-- pv_equiv track=rewrite | github.com/AsherJingkongChen/SomeSource | PythonPractice/p1/getlist.py | getlist
-- ===== SOURCE A (Python) =====
-- def getlist(original_list):
-- 	created_list = []
-- 	bound = len(original_list) // 2 + (len(original_list) & 1)
-- 	while len(original_list) != 0:
-- 		for offset in range(bound):
-- 			created_list.append(original_list[offset])
-- 			del original_list[offset]
-- 		bound = len(original_list) // 2 + (len(original_list) & 1)
-- 	return created_list
-- ===== SOURCE B (Python) =====
-- def getlist(original_list):
--     # Same return value as A; also reproduces A's side effect of emptying the input list.
--     n = len(original_list)
--     result = []
--     start, step = 0, 2
--     while start < n:
--         for i in range(start, n, step):
--             result.append(original_list[i])
--         start, step = 2 * start + 1, 2 * step
--     original_list.clear()
--     return result
-- ===== Notes on version B (the rewrite author's own statement) =====
-- stated objective: faster
-- what changed: A repeatedly deletes elements from the list in place (each del shifts the tail), recomputing half-sized rounds; B never mutates during traversal and instead emits the same order by arithmetic index runs with a doubling (start, step) schedule, then clears the input once.
import Mathlib
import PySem

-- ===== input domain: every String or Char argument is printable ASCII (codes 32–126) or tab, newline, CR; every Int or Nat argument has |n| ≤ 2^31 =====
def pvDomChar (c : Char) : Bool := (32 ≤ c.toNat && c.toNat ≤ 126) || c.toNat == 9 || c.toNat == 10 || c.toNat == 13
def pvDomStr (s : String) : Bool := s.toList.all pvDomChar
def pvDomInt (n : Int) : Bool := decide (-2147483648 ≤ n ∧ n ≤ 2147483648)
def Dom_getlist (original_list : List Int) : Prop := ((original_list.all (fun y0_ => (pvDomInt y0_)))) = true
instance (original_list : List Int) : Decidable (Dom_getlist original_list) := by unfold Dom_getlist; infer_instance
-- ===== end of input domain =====

-- B replaces A's quadratic delete-in-place loops by direct arithmetic index runs (start, step
-- doubling); equivalence is about the RETURN value only (both Pythons also leave
-- original_list empty; the ports are pure).

-- ===== PORT A =====
-- inner 'for offset in range(bound): created.append(lst[offset]); del lst[offset]'
-- (the 'none' branch is Python's IndexError; it is unreachable because offset < bound ≤ len)
def getlistInner (created lst : List Int) (offset bound : Nat) : List Int × List Int :=
  if offset < bound then
    match PySem.List.pyGet? lst (offset : Int) with
    | some x => getlistInner (created ++ [x]) (lst.eraseIdx offset) (offset + 1) bound
    | none => (created, lst)
  else (created, lst)
  termination_by bound - offset

-- outer 'while len(original_list) != 0' with fuel = initial length (each round removes ≥ half)
def getlistOuter (created lst : List Int) (fuel : Nat) : List Int :=
  match fuel with
  | 0 => created
  | fuel' + 1 =>
    if lst.length ≠ 0 then
      getlistOuter (getlistInner created lst 0 (lst.length / 2 + lst.length % 2)).1
        (getlistInner created lst 0 (lst.length / 2 + lst.length % 2)).2 fuel'
    else created

def getlist (original_list : List Int) : List Int :=
  getlistOuter [] original_list original_list.length

-- ===== PORT B =====
-- 'for i in range(start, n, step)': tp = step - 1 (step in Source B is always ≥ 2)
def getlistAltInner (l : List Int) (i n tp : Nat) : List Int :=
  if i < n then ((PySem.List.pyGet? l (i : Int)).getD 0) :: getlistAltInner l (i + tp + 1) n tp
  else []
  termination_by n - i

-- 'while start < n: … ; start, step = 2*start+1, 2*step'
def getlistAltLoop (l : List Int) (start step n : Nat) (result : List Int) : List Int :=
  if start < n then
    getlistAltLoop l (2 * start + 1) (2 * step) n (result ++ getlistAltInner l start n (step - 1))
  else result
  termination_by n - start
  decreasing_by omega

def getlist_alt (original_list : List Int) : List Int :=
  getlistAltLoop original_list 0 2 original_list.length []

-- ===== PRECONDITION & SPEC =====
def Spec_getlist (original_list : List Int) (out : List Int) : Prop := out = getlist_alt original_list
instance (original_list : List Int) (out : List Int) : Decidable (Spec_getlist original_list out) := by unfold Spec_getlist; infer_instance

-- ===== CLAIM (what is proved, stated in full; the proofs are below) =====
def Claim_equal_getlist : Prop := ∀ (original_list : List Int), Dom_getlist original_list → Spec_getlist original_list (getlist original_list)

-- ===== LEMMAS AND PROOFS =====

-- evens and odds of a list (the mathematical spec both ports are reduced to)
def pvE : List Int → List Int
  | [] => []
  | [x] => [x]
  | x :: _ :: r => x :: pvE r

def pvO : List Int → List Int
  | [] => []
  | [_] => []
  | _ :: y :: r => y :: pvO r

theorem pvO_length (l : List Int) : (pvO l).length = l.length / 2 := by
  induction l using pvO.induct <;> simp [pvO, *] <;> omega

def pvInterleave (l : List Int) : List Int :=
  if l = [] then [] else pvE l ++ pvInterleave (pvO l)
  termination_by l.length
  decreasing_by
    have h1 := pvO_length l
    have h2 : l.length ≠ 0 := by simpa [List.length_eq_zero_iff] using ‹l ≠ []›
    omega

-- ---- A-side ----
theorem getlistInner_eq (rest : List Int) :
    ∀ (pre created : List Int),
      getlistInner created (pre ++ rest) pre.length (pre.length + (rest.length + 1) / 2)
        = (created ++ pvE rest, pre ++ pvO rest) := by
  induction rest using pvE.induct with
  | case1 =>
    intro pre created
    unfold getlistInner
    simp [pvE, pvO]
  | case2 x =>
    intro pre created
    unfold getlistInner
    rw [if_pos (by simp)]
    simp only [PySem.List.pyGet?_append_length]
    rw [List.eraseIdx_append_of_length_le (by omega), Nat.sub_self, List.eraseIdx_zero,
        List.tail_cons, List.append_nil]
    unfold getlistInner
    rw [if_neg (by simp)]
    simp [pvE, pvO]
  | case3 x y r ih =>
    intro pre created
    unfold getlistInner
    rw [if_pos (by simp)]
    simp only [PySem.List.pyGet?_append_length]
    rw [List.eraseIdx_append_of_length_le (by omega), Nat.sub_self, List.eraseIdx_zero,
        List.tail_cons]
    have h1 : pre ++ y :: r = (pre ++ [y]) ++ r := by simp
    have h2 : pre.length + 1 = (pre ++ [y]).length := by simp
    have h3 : pre.length + ((x :: y :: r).length + 1) / 2
        = (pre ++ [y]).length + (r.length + 1) / 2 := by simp <;> omega
    rw [h1, h2, h3, ih (pre ++ [y]) (created ++ [x])]
    simp [pvE, pvO]

theorem getlistOuter_eq :
    ∀ (fuel : Nat) (lst created : List Int), lst.length ≤ fuel →
      getlistOuter created lst fuel = created ++ pvInterleave lst := by
  intro fuel
  induction fuel with
  | zero =>
    intro lst created h
    have hnil : lst = [] := List.length_eq_zero_iff.mp (by omega)
    subst hnil
    simp [getlistOuter, pvInterleave]
  | succ fuel ih =>
    intro lst created h
    cases lst with
    | nil => simp [getlistOuter, pvInterleave]
    | cons a t =>
      unfold getlistOuter
      rw [if_pos (by simp)]
      have hb : (a :: t).length / 2 + (a :: t).length % 2 = ((a :: t).length + 1) / 2 := by
        simp; omega
      have hin := getlistInner_eq (a :: t) [] created
      simp only [List.nil_append, List.length_nil, Nat.zero_add] at hin
      rw [hb, hin]
      have hlen : (pvO (a :: t)).length ≤ fuel := by
        have := pvO_length (a :: t)
        simp at h this ⊢
        omega
      have hI : pvInterleave (a :: t) = pvE (a :: t) ++ pvInterleave (pvO (a :: t)) := by
        rw [pvInterleave]
        simp
      rw [ih _ _ hlen, hI]
      simp

-- ---- B-side ----
theorem getlistAltInner_get (l : List Int) (tp : Nat) :
    ∀ (i : Nat) (j : Nat),
      (getlistAltInner l i l.length tp)[j]? = l[i + j * (tp + 1)]? := by
  intro i
  induction i using getlistAltInner.induct (n := l.length) (tp := tp) with
  | case1 i hi ih =>
    intro j
    unfold getlistAltInner
    rw [if_pos hi]
    cases j with
    | zero =>
      have hs : l[i]?.isSome := by simp [hi]
      obtain ⟨v, hv⟩ := Option.isSome_iff_exists.mp hs
      simp [PySem.List.pyGet?_natCast, hv]
    | succ j =>
      simp only [List.getElem?_cons_succ]
      rw [ih j]
      congr 1
      ring
  | case2 i hi =>
    intro j
    unfold getlistAltInner
    rw [if_neg hi]
    have hle : l.length ≤ i + j * (tp + 1) := by omega
    simp [List.getElem?_eq_none hle]

theorem getlistAltInner_nil (l : List Int) (i tp : Nat) (h : ¬ i < l.length) :
    getlistAltInner l i l.length tp = [] := by
  unfold getlistAltInner
  rw [if_neg h]

theorem pvE_get (m : List Int) : ∀ j, (pvE m)[j]? = m[2 * j]? := by
  induction m using pvE.induct with
  | case1 => simp [pvE]
  | case2 x =>
    intro j
    cases j with
    | zero => simp [pvE]
    | succ j =>
      simp [pvE]
      try omega
  | case3 x y r ih =>
    intro j
    cases j with
    | zero => simp [pvE]
    | succ j =>
      have h2 : 2 * (j + 1) = (2 * j) + 1 + 1 := by ring
      simp only [pvE, List.getElem?_cons_succ, h2]
      exact ih j

theorem pvO_get (m : List Int) : ∀ j, (pvO m)[j]? = m[2 * j + 1]? := by
  induction m using pvO.induct with
  | case1 => simp [pvO]
  | case2 x =>
    intro j
    simp [pvO]
    try omega
  | case3 x y r ih =>
    intro j
    cases j with
    | zero => simp [pvO]
    | succ j =>
      have h2 : 2 * (j + 1) + 1 = (2 * j + 1) + 1 + 1 := by ring
      simp only [pvO, List.getElem?_cons_succ, h2]
      exact ih j

-- round (s, step = 2s+2): emitted = evens of the residual, next residual = odds of it
theorem pvE_residual (l : List Int) (s : Nat) :
    pvE (getlistAltInner l s l.length s) = getlistAltInner l s l.length (2 * s + 1) := by
  apply List.ext_getElem?
  intro j
  rw [pvE_get, getlistAltInner_get, getlistAltInner_get]
  congr 1
  ring

theorem pvO_residual (l : List Int) (s : Nat) :
    pvO (getlistAltInner l s l.length s) = getlistAltInner l (2 * s + 1) l.length (2 * s + 1) := by
  apply List.ext_getElem?
  intro j
  rw [pvO_get, getlistAltInner_get, getlistAltInner_get]
  congr 1
  ring

theorem getlistAltLoop_eq (l : List Int) :
    ∀ (k s : Nat) (acc : List Int), l.length - s = k →
      getlistAltLoop l s (2 * s + 2) l.length acc
        = acc ++ pvInterleave (getlistAltInner l s l.length s) := by
  intro k
  induction k using Nat.strong_induction_on with
  | _ k ih =>
    intro s acc hk
    by_cases hs : s < l.length
    · unfold getlistAltLoop
      rw [if_pos hs]
      have hstep : 2 * s + 2 - 1 = 2 * s + 1 := by omega
      have hstep2 : 2 * (2 * s + 2) = 2 * (2 * s + 1) + 2 := by ring
      rw [hstep, hstep2,
        ih (l.length - (2 * s + 1)) (by omega) (2 * s + 1) _ rfl]
      have hne : getlistAltInner l s l.length s ≠ [] := by
        unfold getlistAltInner
        rw [if_pos hs]
        simp
      have hI : pvInterleave (getlistAltInner l s l.length s)
          = pvE (getlistAltInner l s l.length s)
            ++ pvInterleave (pvO (getlistAltInner l s l.length s)) := by
        rw [pvInterleave, if_neg hne]
      rw [hI, pvE_residual, pvO_residual]
      simp
    · unfold getlistAltLoop
      rw [if_neg hs]
      rw [getlistAltInner_nil l s s hs]
      simp [pvInterleave]

theorem getlistAltInner_zero (l : List Int) : getlistAltInner l 0 l.length 0 = l := by
  apply List.ext_getElem?
  intro j
  rw [getlistAltInner_get]
  simp

theorem getlist_alt_eq (l : List Int) : getlist_alt l = pvInterleave l := by
  unfold getlist_alt
  have h := getlistAltLoop_eq l (l.length - 0) 0 [] rfl
  simp only [Nat.mul_zero, Nat.zero_add] at h
  rw [h, getlistAltInner_zero]
  simp

-- ===== VERDICT (by name: the statement is the Claim_ definition above) =====
theorem getlist_spec : Claim_equal_getlist := by
  intro l _
  unfold Spec_getlist
  rw [getlist_alt_eq]
  unfold getlist
  exact getlistOuter_eq l.length l [] (le_refl _)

- - -

* About this exercise
In how many lines of the records does the string "only" occur? Answer with the number alone.

* Written answer
8